Передо мной лежал дядя Джозеф. За время болезни он сильно похудел и стал еще больше похож на своего покойного брата – моего отца. Я узнал эти высокие выпуклые скулы, гордый горбатый нос. На осунувшемся лице он выступал устремившимся в небо обелиском. Памятник каким победам? Мой взгляд остановился на его шикарных, густых, как обувная щетка, усах. По центру они были окрашены желтым: страстный курильщик, дядя не бросил курить даже после того, как ему диагностировали рак.

– Скоро вернусь, – пообещал я. В квартире дяди пахло лекарствами и табачным дымом. Шкаф в спальне был полон одежды, но мой выбор ограничивался черной. Любой другой цвет – и у мамы бы случился инфаркт. Я нашёл подходящий костюм, подготовил нужные вещи и, когда уже готов был уходить, заметил висящий в углу шкафа ярко-синий в крупную серую клетку костюм. Он выглядел щегольским и полностью в духе дяди Джозефа. Только он мог позволить себе такую экстравагантность – еще чуть-чуть и перебор.

Не знаю, что побудило меня  достать его. Но я достал и приложил костюм к себе. Взглянул в зеркало: синий цвет шёл к моим уже успевшим поседеть вискам.

– Примерь! – раздался у меня над ухом чей-то охрипший голос. От неожиданности я даже оглянулся, настолько явственно он прозвучал. Кто-то должен был стоять прямо у меня за спиной. Но нет: одна плывущая в воздухе пыль.

Первой мыслью было убраться восвояси, но собственные руки поступили иначе.
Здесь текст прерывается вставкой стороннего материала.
-- pv_equiv track=rewrite | github.com/nikolaoskoutantos/Building-Efficiency-Tool | api/services/hvac_optimizer_service.py | _generate_operation
-- ===== SOURCE A (Python) =====
-- from typing import List, Tuple, Dict, Optional, Any
--
-- def _generate_operation(duration: int, switches, starting_operation: int) -> List[int]:
--     """Generate the 12-step service schedule used by the app/API."""
--     current = starting_operation
--     operation: List[int] = []
--     for i in range(duration):
--         if i in switches:
--             current ^= 1
--         operation.append(current)
--     return operation
-- ===== SOURCE B (Python) =====
-- def _generate_operation(duration, switches, starting_operation):
--     """Fill the schedule in constant-value runs between sorted switch points."""
--     points = sorted({p for p in switches if 0 <= p < duration})
--     operation = []
--     current = starting_operation
--     prev = 0
--     for p in points:
--         operation.extend([current] * (p - prev))
--         current ^= 1
--         prev = p
--     operation.extend([current] * (duration - prev))
--     return operation
-- ===== Notes on version B (the rewrite author's own statement) =====
-- stated objective: faster
-- what changed: Instead of testing 'i in switches' at every index, B sorts the deduplicated in-range switch points once and emits the schedule as constant-value runs between consecutive switch points.
import Mathlib
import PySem

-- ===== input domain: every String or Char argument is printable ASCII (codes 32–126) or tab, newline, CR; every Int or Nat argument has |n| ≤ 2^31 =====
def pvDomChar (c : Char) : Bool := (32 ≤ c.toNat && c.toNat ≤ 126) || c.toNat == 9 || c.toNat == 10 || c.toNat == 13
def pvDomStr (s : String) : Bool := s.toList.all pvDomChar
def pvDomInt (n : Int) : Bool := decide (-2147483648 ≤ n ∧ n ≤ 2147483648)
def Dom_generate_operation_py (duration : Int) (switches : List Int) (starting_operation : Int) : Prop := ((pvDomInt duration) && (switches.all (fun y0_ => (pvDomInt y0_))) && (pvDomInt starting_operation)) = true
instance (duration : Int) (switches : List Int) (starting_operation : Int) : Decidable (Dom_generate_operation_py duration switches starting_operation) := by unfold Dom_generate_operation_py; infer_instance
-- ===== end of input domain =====

-- B replaces the per-index membership test with one sort of the deduplicated
-- in-range switch points and fills the schedule as constant-value runs (faster).

-- ===== PORT A =====
def generate_operation_py (duration : Int) (switches : List Int) (starting_operation : Int) : List Int :=
  let r := (PySem.List.pyRange 0 duration 1).foldl
    (fun (st : Int × List Int) i =>
      let current := if switches.contains i then PySem.Int.bxor st.1 1 else st.1
      (current, st.2 ++ [current]))
    (starting_operation, [])
  r.2

-- ===== PORT B =====
def generate_operation_py_alt (duration : Int) (switches : List Int) (starting_operation : Int) : List Int :=
  let points := PySem.List.sorted
    (PySem.Set.ofList (switches.filter (fun p => decide (0 ≤ p) && decide (p < duration))))
    (fun x => x) false
  let st := points.foldl
    (fun (st : List Int × Int × Int) p =>
      (st.1 ++ List.replicate (p - st.2.2).toNat st.2.1, PySem.Int.bxor st.2.1 1, p))
    ([], starting_operation, 0)
  st.1 ++ List.replicate (duration - st.2.2).toNat st.2.1

-- ===== PRECONDITION & SPEC =====
def Spec_generate_operation_py (duration : Int) (switches : List Int) (starting_operation : Int) (out : List Int) : Prop := out = generate_operation_py_alt duration switches starting_operation
instance (duration : Int) (switches : List Int) (starting_operation : Int) (out : List Int) : Decidable (Spec_generate_operation_py duration switches starting_operation out) := by unfold Spec_generate_operation_py; infer_instance

-- ===== CLAIM (what is proved, stated in full; the proofs are below) =====
def Claim_equal_generate_operation_py : Prop := ∀ (duration : Int) (switches : List Int) (starting_operation : Int), Dom_generate_operation_py duration switches starting_operation → Spec_generate_operation_py duration switches starting_operation (generate_operation_py duration switches starting_operation)

-- ===== LEMMAS AND PROOFS =====

-- `tog s k` = s xor'd with 1 exactly k times
def pvTog (s : Int) (k : Nat) : Int := if k % 2 = 1 then PySem.Int.bxor s 1 else s

-- number of indices j < m with j ∈ switches
def pvCnt (sw : List Int) (m : Nat) : Nat := (List.range m).countP (fun j => sw.contains ((j : Nat) : Int))

theorem pv_bxor_cancel (a : Int) : PySem.Int.bxor (PySem.Int.bxor a 1) 1 = a := by
  unfold PySem.Int.bxor
  split_ifs <;> (simp_all; try omega)

theorem pvTog_succ (s : Int) (k : Nat) : pvTog s (k + 1) = PySem.Int.bxor (pvTog s k) 1 := by
  unfold pvTog
  rcases Nat.even_or_odd k with h | h
  · have : k % 2 = 0 := Nat.even_iff.mp h
    simp [this, Nat.add_mod]
  · have hk : k % 2 = 1 := Nat.odd_iff.mp h
    simp [hk, Nat.add_mod, pv_bxor_cancel]

theorem pvTog_one_add (s : Int) (k : Nat) : pvTog s (1 + k) = pvTog (PySem.Int.bxor s 1) k := by
  induction k with
  | zero => simp [pvTog]
  | succ n ih => rw [show 1 + (n+1) = (1+n) + 1 by omega, pvTog_succ, ih, pvTog_succ]

theorem pvCnt_succ (sw : List Int) (n : Nat) :
    pvCnt sw (n + 1) = pvCnt sw n + (if sw.contains ((n : Nat) : Int) then 1 else 0) := by
  unfold pvCnt
  rw [List.range_succ, List.countP_append]
  simp [List.countP_cons]

-- characterisation of A's fold
theorem pvA_char (sw : List Int) (s : Int) (n : Nat) :
    ((List.range n).map (fun k => ((k : Nat) : Int))).foldl
      (fun (st : Int × List Int) i =>
        let current := if sw.contains i then PySem.Int.bxor st.1 1 else st.1
        (current, st.2 ++ [current]))
      (s, ([] : List Int))
    = (pvTog s (pvCnt sw n), (List.range n).map (fun i => pvTog s (pvCnt sw (i + 1)))) := by
  induction n with
  | zero => simp [pvCnt, pvTog]
  | succ n ih =>
    rw [List.range_succ, List.map_append, List.foldl_append, ih]
    simp only [List.map_cons, List.map_nil, List.foldl_cons, List.foldl_nil, List.map_append]
    rw [pvCnt_succ]
    by_cases h : ((n : Nat) : Int) ∈ sw <;>
      simp [h, pvTog_succ]

-- characterisation of B's fold: runs between strictly increasing in-[prev,d) points
theorem pvB_char (d : Int) (pts : List Int) (cur prev : Int) (acc : List Int)
    (hs : pts.Pairwise (· < ·)) (hlb : ∀ p ∈ pts, prev ≤ p) (hub : ∀ p ∈ pts, p < d) :
    (let st := pts.foldl
      (fun (st : List Int × Int × Int) p =>
        (st.1 ++ List.replicate (p - st.2.2).toNat st.2.1, PySem.Int.bxor st.2.1 1, p))
      (acc, cur, prev)
     st.1 ++ List.replicate (d - st.2.2).toNat st.2.1)
    = acc ++ (List.range (d - prev).toNat).map
        (fun k => pvTog cur (pts.countP (fun p => p ≤ prev + (k : Nat)))) := by
  induction pts generalizing cur prev acc with
  | nil =>
    simp only [List.foldl_nil, List.countP_nil]
    rw [show (fun (k : Nat) => pvTog cur 0) = (fun (_ : Nat) => cur) from funext (fun _ => by simp [pvTog])]
    simp [List.map_const']
  | cons p ps ih =>
    have hpp : prev ≤ p := hlb p (by simp)
    have hpd : p < d := hub p (by simp)
    have hps : ∀ q ∈ ps, p ≤ q := fun q hq => le_of_lt ((List.pairwise_cons.mp hs).1 q hq)
    simp only [List.foldl_cons]
    rw [ih (PySem.Int.bxor cur 1) p _ (List.pairwise_cons.mp hs).2 hps (fun q hq => hub q (by simp [hq]))]
    rw [List.append_assoc]
    congr 1
    have hsplit : (d - prev).toNat = (p - prev).toNat + (d - p).toNat := by omega
    rw [hsplit, List.range_add, List.map_append, List.map_map]
    congr 1
    · -- first run: indices below p see count 0
      have hconst : ∀ k ∈ List.range (p - prev).toNat,
          pvTog cur ((p :: ps).countP (fun q => q ≤ prev + (k : Nat))) = cur := by
        intro k hk
        have hk' : (k : Int) < p - prev := by
          have := List.mem_range.mp hk; omega
        have h0 : (p :: ps).countP (fun q => q ≤ prev + (k : Nat)) = 0 := by
          rw [List.countP_eq_zero]
          intro q hq
          have hpq : p ≤ q := by
            rcases List.mem_cons.mp hq with h | h
            · omega
            · exact hps q h
          simp only [decide_eq_true_eq]
          omega
        rw [h0]; simp [pvTog]
      rw [List.map_congr_left hconst]
      simp [List.map_const']
    · -- tail run: shift the index and peel the head point
      apply List.map_congr_left
      intro k hk
      simp only [Function.comp]
      have heq : prev + ((p - prev).toNat + k : Nat) = p + (k : Nat) := by
        push_cast; omega
      rw [heq]
      have hcnt : (p :: ps).countP (fun q => q ≤ p + (k : Nat)) =
          1 + ps.countP (fun q => q ≤ p + (k : Nat)) := by
        have hle : p ≤ p + ((k : Nat) : Int) := by omega
        simp [hle]
        omega
      rw [hcnt, pvTog_one_add]

-- the two counts agree: distinct in-range points ≤ k  vs  indices j ≤ k with j ∈ sw
theorem pv_counts_eq (d : Int) (sw : List Int) (pts : List Int)
    (hnd : pts.Nodup)
    (hmem : ∀ x, x ∈ pts ↔ (0 ≤ x ∧ x < d ∧ sw.contains x)) (k : Nat) (hk : (k : Int) < d) :
    pts.countP (fun p => p ≤ ((k : Nat) : Int)) = pvCnt sw (k + 1) := by
  rw [List.countP_eq_length_filter]
  unfold pvCnt
  rw [List.countP_eq_length_filter]
  have h2 : (((List.range (k+1)).filter (fun j => sw.contains ((j : Nat) : Int))).map
      (fun (j : Nat) => (j : Int))).length
      = ((List.range (k+1)).filter (fun j => sw.contains ((j : Nat) : Int))).length := by
    simp
  rw [← h2]
  have hperm : (pts.filter (fun p => decide (p ≤ ((k : Nat) : Int)))).Perm
      (((List.range (k+1)).filter (fun j => sw.contains ((j : Nat) : Int))).map
        (fun (j : Nat) => (j : Int))) := by
    rw [List.perm_ext_iff_of_nodup (hnd.filter _)
      ((List.Nodup.filter _ (List.nodup_range)).map (fun a b => by omega))]
    intro x
    simp only [List.mem_filter, List.mem_map, List.mem_range, decide_eq_true_eq, hmem]
    constructor
    · rintro ⟨⟨hx0, hxd, hxs⟩, hxk⟩
      exact ⟨x.toNat, ⟨by omega, by simpa [Int.toNat_of_nonneg hx0] using hxs⟩, by omega⟩
    · rintro ⟨j, ⟨hj, hjs⟩, rfl⟩
      exact ⟨⟨by omega, by omega, hjs⟩, by omega⟩
  exact hperm.length_eq

-- ===== VERDICT (by name: the statement is the Claim_ definition above) =====
theorem generate_operation_py_spec : Claim_equal_generate_operation_py := by
  intro d sw s _
  unfold Spec_generate_operation_py generate_operation_py generate_operation_py_alt
  set pts := PySem.List.sorted
    (PySem.Set.ofList (sw.filter (fun p => decide (0 ≤ p) && decide (p < d))))
    (fun x => x) false with hpts
  have hmem : ∀ x, x ∈ pts ↔ (0 ≤ x ∧ x < d ∧ sw.contains x) := by
    intro x
    rw [hpts, PySem.List.mem_sorted, PySem.Set.mem_ofList, List.mem_filter]
    simp only [Bool.and_eq_true, decide_eq_true_eq, List.contains_iff_mem]
    constructor
    · rintro ⟨hx, h0, hd⟩; exact ⟨h0, hd, hx⟩
    · rintro ⟨h0, hd, hx⟩; exact ⟨hx, h0, hd⟩
  have hsorted : pts.Pairwise (· < ·) := PySem.List.sorted_ofList_pairwise_lt _
  have hnd : pts.Nodup := hsorted.imp (fun h => ne_of_lt h)
  have hB := pvB_char d pts s 0 []
    hsorted (fun p hp => ((hmem p).mp hp).1) (fun p hp => ((hmem p).mp hp).2.1)
  simp only [List.nil_append] at hB
  rw [hB]
  have hA : PySem.List.pyRange 0 d 1 = (List.range d.toNat).map (fun k => ((k : Nat) : Int)) := by
    rw [PySem.List.pyRange_one]
    simp
  rw [hA, pvA_char]
  simp only [sub_zero]
  apply List.map_congr_left
  intro k hk
  have hk' : (k : Int) < d := by
    have := List.mem_range.mp hk; omega
  rw [show ((0 : Int) + (k : Nat)) = ((k : Nat) : Int) by omega]
  rw [pv_counts_eq d sw pts hnd hmem k hk']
Послушно сняв пиджак с вешалки, они нырнули в его рукава. Это был мой размер: плечи, длина — все. Не соображая, что делаю, я надел на себя остальное: белоснежную рубашку, брюки, галстук. Непривычно узкие ботинки из тонкой кожи сжали стопу, как обняли, золотые запонки плавно вошли в тугие прорези манжет. Из нагрудного кармана торчал край платка. Я слегка потянул его — и он лёг на груди полураскрытым бутоном. Когда я снова посмотрел на себя в зеркало, это был уже не я. Импозантный мужчина в отражении был мне незнаком.

Собственное преображение вызвало улыбку. Вспомнив старые кинофильмы, я по-донжуански откинул голову немного в сторону и назад. Заложил ладонь в карман пиджака. Там нащупал бумажку. Это была квитанция из ювелирной лавки.
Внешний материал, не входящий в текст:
-- pv_equiv track=rewrite | github.com/JustinHoyt/interview-practice | JustinHackerRank/roads_and_libraries.py | get_repair_cost
-- ===== SOURCE A (Python) =====
-- def dfs(graph, road_cost, vertex, visited):
--     cost = 0
--     for neighbor in graph[vertex]:
--         if neighbor not in visited:
--             visited.add(neighbor)
--             cost += dfs(graph, road_cost, neighbor, visited) + road_cost
--     return cost
--
-- def get_repair_cost(graph, road_cost, library_cost):
--     if library_cost <= road_cost:
--         return library_cost * len(graph)
--     visited = set()
--     cost = 0
--     for vertex in graph:
--         if vertex not in visited:
--             visited.add(vertex)
--             cost += dfs(graph, road_cost, vertex, visited) + library_cost
--     return cost
-- ===== SOURCE B (Python) =====
-- def get_repair_cost(graph, road_cost, library_cost):
--     if library_cost <= road_cost:
--         return library_cost * len(graph)
--     visited = set()
--     components = 0
--     for vertex in graph:
--         if vertex not in visited:
--             components += 1
--             visited.add(vertex)
--             stack = [vertex]
--             while stack:
--                 node = stack.pop()
--                 for neighbor in graph[node]:
--                     if neighbor not in visited:
--                         visited.add(neighbor)
--                         stack.append(neighbor)
--     return components * library_cost + (len(graph) - components) * road_cost
-- ===== Notes on version B (the rewrite author's own statement) =====
-- stated objective: simpler
-- what changed: Replaces the recursive DFS with inline cost accumulation by an iterative explicit-stack traversal that only counts connected components, computing the cost by the closed form T*library_cost + (n-T)*road_cost.
import Mathlib
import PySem

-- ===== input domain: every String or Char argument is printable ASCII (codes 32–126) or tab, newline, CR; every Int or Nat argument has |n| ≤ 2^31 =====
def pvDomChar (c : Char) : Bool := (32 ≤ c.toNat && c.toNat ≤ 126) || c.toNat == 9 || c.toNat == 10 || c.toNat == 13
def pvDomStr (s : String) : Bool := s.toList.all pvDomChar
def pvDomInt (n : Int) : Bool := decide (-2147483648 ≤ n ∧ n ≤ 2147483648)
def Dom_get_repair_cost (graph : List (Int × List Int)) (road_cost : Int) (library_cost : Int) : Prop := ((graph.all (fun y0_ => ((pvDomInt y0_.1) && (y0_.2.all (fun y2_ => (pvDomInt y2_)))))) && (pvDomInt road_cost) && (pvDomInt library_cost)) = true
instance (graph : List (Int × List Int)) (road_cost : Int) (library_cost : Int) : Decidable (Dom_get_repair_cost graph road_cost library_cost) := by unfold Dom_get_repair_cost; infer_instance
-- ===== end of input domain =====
– Черт побери, совсем забыл! – снова раздался голос.

В этот раз я его узнал. Раз в году, на Хануку, этот голос говорил со мной по телефону. Это был дядя Джозеф. Сейчас дядя лежал, вальяжно раскинувшись, на кровати. Его могучее голое тело было прозрачно. Небритое лицо освещала знакомая ироничная улыбка.
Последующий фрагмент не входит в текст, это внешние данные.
-- pv_equiv track=rewrite | github.com/symtyx/CS | H7/matmar_220_H7.py | descendants
-- ===== SOURCE A (Python) =====
-- def descendants(family_tree, name, distance):
--     names = []
--     final = []
--     if name in family_tree:
--         True
--     else:
--         return names
--
--     while type(distance) == int:
--         if distance > 1:
--             for first in family_tree[name]:
--                 names.append(descendants(family_tree, first, distance-1))
--         elif distance == 1 or distance < 1:
--             return family_tree[name]
--         break
--     for first in names:
--         for second in first:
--             final.append(second)
--     return final
-- ===== SOURCE B (Python) =====
-- def descendants(family_tree, name, distance):
--     if name not in family_tree or type(distance) != int:
--         return []
--     if distance <= 1:
--         return family_tree[name]
--     frontier = [name]
--     for _ in range(distance):
--         frontier = [c for n in frontier if n in family_tree for c in family_tree[n]]
--     return frontier
-- ===== Notes on version B (the rewrite author's own statement) =====
-- stated objective: alternative
-- what changed: Replaced A's recursion on distance (each call mapping itself over the children and flattening the per-child result lists) with an iterative breadth-first loop that expands a frontier list generation by generation, distance times.
import Mathlib
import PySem

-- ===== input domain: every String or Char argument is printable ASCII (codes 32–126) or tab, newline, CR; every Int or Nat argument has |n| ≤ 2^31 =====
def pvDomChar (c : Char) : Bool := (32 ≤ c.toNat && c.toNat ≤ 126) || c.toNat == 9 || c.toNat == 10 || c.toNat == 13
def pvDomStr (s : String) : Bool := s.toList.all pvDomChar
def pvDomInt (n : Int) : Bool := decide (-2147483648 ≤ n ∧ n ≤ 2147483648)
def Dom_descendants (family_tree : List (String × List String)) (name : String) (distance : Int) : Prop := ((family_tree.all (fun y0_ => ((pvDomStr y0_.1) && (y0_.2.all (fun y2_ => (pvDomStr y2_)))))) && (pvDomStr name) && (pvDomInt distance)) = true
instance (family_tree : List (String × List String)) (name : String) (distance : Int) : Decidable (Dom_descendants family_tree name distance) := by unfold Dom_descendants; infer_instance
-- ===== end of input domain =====

-- B replaces A's recursive flatten with an iterative generation-by-generation BFS loop (alternative decomposition, same cost).

-- ===== PORT A =====
-- A: recursion on distance; dict lookup = first match on the association list.
def descendants (family_tree : List (String × List String)) (name : String) (distance : Int) : List String :=
  match List.lookup name family_tree with
  | none => []                                   -- 'return names' when name not in family_tree
  | some kids =>
    -- while type(distance) == int: always true for an Int argument
    if _h : 1 < distance then
      -- names.append(descendants(...)) for each child, then the double loop flattens
      let names := kids.map (fun first => descendants family_tree first (distance - 1))
      names.foldl (fun final l => final ++ l) []
    else
      kids                                       -- 'return family_tree[name]' when distance <= 1
termination_by distance.toNat
decreasing_by omega

-- ===== PORT B =====
-- one BFS expansion: children of every frontier node present in the tree, in order
def pvExpand (family_tree : List (String × List String)) (frontier : List String) : List String :=
  frontier.flatMap (fun n => match List.lookup n family_tree with | some cs => cs | none => [])

def descendants_alt (family_tree : List (String × List String)) (name : String) (distance : Int) : List String :=
  match List.lookup name family_tree with
  | none => []
  | some kids =>
    if distance ≤ 1 then kids
    else (PySem.List.pyRange 0 distance 1).foldl (fun frontier _ => pvExpand family_tree frontier) [name]

-- ===== PRECONDITION & SPEC =====
def Spec_descendants (family_tree : List (String × List String)) (name : String) (distance : Int) (out : List String) : Prop := out = descendants_alt family_tree name distance
instance (family_tree : List (String × List String)) (name : String) (distance : Int) (out : List String) : Decidable (Spec_descendants family_tree name distance out) := by unfold Spec_descendants; infer_instance

-- ===== CLAIM (what is proved, stated in full; the proofs are below) =====
def Claim_equal_descendants : Prop := ∀ (family_tree : List (String × List String)) (name : String) (distance : Int), Dom_descendants family_tree name distance → Spec_descendants family_tree name distance (descendants family_tree name distance)

-- ===== LEMMAS AND PROOFS =====

lemma pvExpand_append (ft : List (String × List String)) (L1 L2 : List String) :
    pvExpand ft (L1 ++ L2) = pvExpand ft L1 ++ pvExpand ft L2 := by
  simp [pvExpand]

lemma pvExpand_iter_nil (ft : List (String × List String)) (k : Nat) :
    (pvExpand ft)^[k] [] = [] := by
  induction k with
  | zero => rfl
  | succ m ih => rw [Function.iterate_succ_apply]; simpa [pvExpand] using ih

lemma pvExpand_iter_append (ft : List (String × List String)) (k : Nat) (L1 L2 : List String) :
    (pvExpand ft)^[k] (L1 ++ L2) = (pvExpand ft)^[k] L1 ++ (pvExpand ft)^[k] L2 := by
  induction k generalizing L1 L2 with
  | zero => rfl
  | succ m ih => simp only [Function.iterate_succ_apply, pvExpand_append, ih]

lemma pvExpand_iter_flatten (ft : List (String × List String)) (k : Nat) (cs : List String) :
    ((cs.map (fun c => (pvExpand ft)^[k] [c])).foldl (fun final l => final ++ l) []) =
      (pvExpand ft)^[k] cs := by
  have h : ∀ (l : List (List String)) (acc : List String),
      l.foldl (fun final x => final ++ x) acc = acc ++ l.flatten := by
    intro l
    induction l with
    | nil => simp
    | cons x xs ih => intro acc; simp [ih]
  rw [h]
  simp only [List.nil_append]
  induction cs with
  | nil => simp [pvExpand_iter_nil]
  | cons c cs ih =>
    have hcc : (c :: cs) = [c] ++ cs := rfl
    rw [hcc, pvExpand_iter_append]
    simp [ih]

lemma foldl_const_iterate {α β : Type} (f : β → β) :
    ∀ (l : List α) (b : β), l.foldl (fun fr _ => f fr) b = f^[l.length] b := by
  intro l
  induction l with
  | nil => intro b; rfl
  | cons x xs ih => intro b; simp [ih, Function.iterate_succ_apply]

lemma descendants_eq_iter (ft : List (String × List String)) :
    ∀ (k : Nat) (n : String), 1 ≤ k →
      descendants ft n (k : Int) = (pvExpand ft)^[k] [n] := by
  intro k
  induction k with
  | zero => intro n h; omega
  | succ m ih =>
    intro n _
    rw [descendants]
    cases hl : List.lookup n ft with
    | none =>
      rw [Function.iterate_succ_apply]
      have : pvExpand ft [n] = [] := by simp [pvExpand, hl]
      rw [this, pvExpand_iter_nil]
    | some cs =>
      have hx : pvExpand ft [n] = cs := by simp [pvExpand, hl]
      dsimp only
      by_cases hm : m = 0
      · subst hm
        rw [dif_neg (by norm_num)]
        rw [show (0+1) = 1 from rfl, Function.iterate_one, hx]
      · have h1 : (1:Int) < ((m+1 : Nat) : Int) := by push_cast; omega
        rw [dif_pos h1]
        have hsub : ((m+1 : Nat) : Int) - 1 = (m : Int) := by push_cast; ring
        have hmap : cs.map (fun first => descendants ft first (((m+1 : Nat) : Int) - 1)) =
            cs.map (fun c => (pvExpand ft)^[m] [c]) := by
          apply List.map_congr_left
          intro c _
          rw [hsub, ih c (by omega)]
        rw [hmap, pvExpand_iter_flatten, Function.iterate_succ_apply, hx]

-- ===== VERDICT (by name: the statement is the Claim_ definition above) =====
theorem descendants_spec : Claim_equal_descendants := by
  intro ft name distance _dom
  unfold Spec_descendants
  by_cases hd : distance ≤ 1
  · -- both take the distance <= 1 branch (or the missing-name branch)
    rw [descendants, descendants_alt]
    cases hl : List.lookup name ft with
    | none => rfl
    | some cs =>
      dsimp only
      rw [dif_neg (by omega), if_pos hd]
  · -- distance ≥ 2: A's recursion equals B's iterated expansion
    have h2 : 2 ≤ distance := by omega
    set k := distance.toNat with hk
    have hdk : distance = (k : Int) := by omega
    have hA : descendants ft name distance = (pvExpand ft)^[k] [name] := by
      rw [hdk]; exact descendants_eq_iter ft k name (by omega)
    rw [hA, descendants_alt]
    cases hl : List.lookup name ft with
    | none =>
      have : pvExpand ft [name] = [] := by simp [pvExpand, hl]
      have hk1 : ∃ m, k = m + 1 := ⟨k - 1, by omega⟩
      obtain ⟨m, hm⟩ := hk1
      rw [hm, Function.iterate_succ_apply, this, pvExpand_iter_nil]
    | some cs =>
      dsimp only
      rw [if_neg hd, foldl_const_iterate]
      congr 1
      rw [PySem.List.length_pyRange_one]
      omega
 – Что ты здесь делаешь? Ты же умер! – скорее возмутился, нежели удивился я.

  – Оканчиваю незаконченные дела. Идем, заберем перстень!

 –Тебя увидят!

–  Где им!

Мы вышли из квартиры. На улице вальсировало бабье лето. Дядя Джордж уверенно вёл меня в нужном направлении. Я шёл нехарактерным для себя летящим шагом. Было впечатление, что за спиной у меня выросли крылья. Перед тем, как зайти в салон, я заглянул вовнутрь. В маленьком помещении не было никого, кроме продавщицы.  Красивая молодая женщина, она раскладывала что-то на прилавке. У нее было открытое лицо, волнистые русые волосы и полные, по локоть оголенные руки.

Мой опыт отношений с противоположным полом был невелик. В свои сорок лет я тянулся к женщинам и одновременно боялся их. Сейчас я готов был ретироваться и, наверно, так бы и сделал, если бы костюм буквально не внёс меня в магазин.

 – Вот,– протянул я квитанцию.

– Да, заказ готов,

Продавщица достала из-под прилавка небольшую коробочку и вынула оттуда аккуратный золотой перстень с наложенными один поверх другого инициалами.

 – Примерите?

Я протянул ей левую руку, и она надела мне на мизинец кольцо. От ее прикосновения задрожало в груди.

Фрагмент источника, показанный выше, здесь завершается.